-- To do --
Please retype, character for character, the portion of the entries below that runs from the line containing "have hx2 : j < x := by omega" to the last line.
_____
-- pv_equiv track=rewrite | github.com/GlebSmol23/BelHard | 9_3.py | generate_array_of_numbers
-- ===== SOURCE A (Python) =====
-- def generate_array_of_numbers(n: int) -> list[list[int]]:
--     numbers: list[list[int]] = []
--
--     for j in range(n):
--         raw: list[int] = []
--         for i in range(n):
--             if i == j:
--                 raw.append(3)
--             elif i > j:
--                 raw.append(2)
--             else:
--                 raw.append(1)
--         numbers.append(raw)
--     return numbers
-- ===== SOURCE B (Python) =====
-- def generate_array_of_numbers(n: int) -> list[list[int]]:
--     return [[1] * j + [3] + [2] * (n - j - 1) for j in range(n)]
-- ===== Notes on version B (the rewrite author's own statement) =====
-- stated objective: simpler
-- what changed: Replaces the nested per-cell comparison loops with a one-line comprehension that builds each row from three homogeneous runs ([1]*j + [3] + [2]*(n-j-1)) determined by the diagonal position.
import Mathlib
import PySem

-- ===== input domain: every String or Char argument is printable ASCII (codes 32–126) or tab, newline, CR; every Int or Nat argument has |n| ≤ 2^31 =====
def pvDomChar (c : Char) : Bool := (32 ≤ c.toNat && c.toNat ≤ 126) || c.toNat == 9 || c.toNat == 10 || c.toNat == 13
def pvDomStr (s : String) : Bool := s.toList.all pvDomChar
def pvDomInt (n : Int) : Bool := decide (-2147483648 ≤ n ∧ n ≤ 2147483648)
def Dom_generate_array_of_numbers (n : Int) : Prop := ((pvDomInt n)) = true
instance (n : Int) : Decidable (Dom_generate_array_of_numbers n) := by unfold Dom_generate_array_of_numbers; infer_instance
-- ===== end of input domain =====

-- B replaces the nested per-cell comparison loops with rows built from three homogeneous runs (simpler).


-- ===== PORT A =====
def generate_array_of_numbers (n : Int) : List (List Int) :=
  (PySem.List.pyRange 0 n 1).foldl (fun numbers j =>
    numbers ++ [(PySem.List.pyRange 0 n 1).foldl (fun raw i =>
      if i == j then raw ++ [3]
      else if i > j then raw ++ [2]
      else raw ++ [1]) []]) []

-- ===== PORT B =====
def generate_array_of_numbers_alt (n : Int) : List (List Int) :=
  (PySem.List.pyRange 0 n 1).map (fun j =>
    List.replicate j.toNat 1 ++ [3] ++ List.replicate (n - j - 1).toNat 2)

-- ===== PRECONDITION & SPEC =====
def Spec_generate_array_of_numbers (n : Int) (out : List (List Int)) : Prop := out = generate_array_of_numbers_alt n
instance (n : Int) (out : List (List Int)) : Decidable (Spec_generate_array_of_numbers n out) := by unfold Spec_generate_array_of_numbers; infer_instance

-- ===== CLAIM =====
def Claim_equal_generate_array_of_numbers : Prop := ∀ (n : Int), Dom_generate_array_of_numbers n → Spec_generate_array_of_numbers n (generate_array_of_numbers n)

-- ===== LEMMAS AND PROOFS =====

-- map to a constant over any list is a replicate
lemma map_const_of_mem {α : Type} (l : List α) (f : α → Int) (c : Int)
    (h : ∀ x ∈ l, f x = c) : l.map f = List.replicate l.length c := by
  induction l with
  | nil => rfl
  | cons a t ih =>
    simp only [List.map_cons, List.length_cons, List.replicate_succ]
    rw [h a (by simp), ih (fun x hx => h x (by simp [hx]))]

-- the inner loop at row j produces the three-run row
lemma inner_row (n j : Int) (h0 : 0 ≤ j) (h1 : j < n) :
    (PySem.List.pyRange 0 n 1).foldl (fun raw i =>
      if i == j then raw ++ [3]
      else if i > j then raw ++ [2]
      else raw ++ [1]) ([] : List Int)
    = List.replicate j.toNat 1 ++ [3] ++ List.replicate (n - j - 1).toNat 2 := by
  have hf : (fun (raw : List Int) (i : Int) =>
      if i == j then raw ++ [3] else if i > j then raw ++ [2] else raw ++ [1])
      = (fun raw i => raw ++ [if i == j then 3 else if i > j then 2 else 1]) := by
    funext raw i; split_ifs <;> rfl
  rw [hf, PySem.List.foldl_append_singleton_eq_map, List.nil_append,
      PySem.List.pyRange_one_append 0 j n h0 (le_of_lt h1), PySem.List.pyRange_one_cons h1,
      List.map_append, List.map_cons, List.append_assoc]
  congr 1
  · rw [map_const_of_mem _ _ 1 (fun x hx => by
        rcases (PySem.List.mem_pyRange_one).mp hx with ⟨_, hlt⟩
        simp [Int.ne_of_lt hlt, not_lt.mpr (le_of_lt hlt)]),
      PySem.List.length_pyRange_one]
    simp
  · simp only [beq_self_eq_true, if_true, List.singleton_append, List.cons.injEq, true_and]
    rw [map_const_of_mem _ _ 2 (fun x hx => by
        rcases (PySem.List.mem_pyRange_one).mp hx with ⟨hge, _⟩
        have hx2 : j < x := by omega
        simp [Int.ne_of_gt hx2, hx2]),
      PySem.List.length_pyRange_one]
    have : n - (j + 1) = n - j - 1 := by ring
    rw [this]

-- ===== VERDICT =====
theorem generate_array_of_numbers_spec : Claim_equal_generate_array_of_numbers := by
  intro n _
  unfold Spec_generate_array_of_numbers generate_array_of_numbers generate_array_of_numbers_alt
  rw [PySem.List.foldl_append_singleton_eq_map]
  refine (List.nil_append _).trans (List.map_congr_left ?_)
  intro j hj
  rcases (PySem.List.mem_pyRange_one).mp hj with ⟨h0, h1⟩
  exact inner_row n j h0 h1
_____
-- Completed task --
        have hx2 : j < x := by omega
        simp [Int.ne_of_gt hx2, hx2]),
      PySem.List.length_pyRange_one]
    have : n - (j + 1) = n - j - 1 := by ring
    rw [this]

-- ===== VERDICT =====
theorem generate_array_of_numbers_spec : Claim_equal_generate_array_of_numbers := by
  intro n _
  unfold Spec_generate_array_of_numbers generate_array_of_numbers generate_array_of_numbers_alt
  rw [PySem.List.foldl_append_singleton_eq_map]
  refine (List.nil_append _).trans (List.map_congr_left ?_)
  intro j hj
  rcases (PySem.List.mem_pyRange_one).mp hj with ⟨h0, h1⟩
  exact inner_row n j h0 h1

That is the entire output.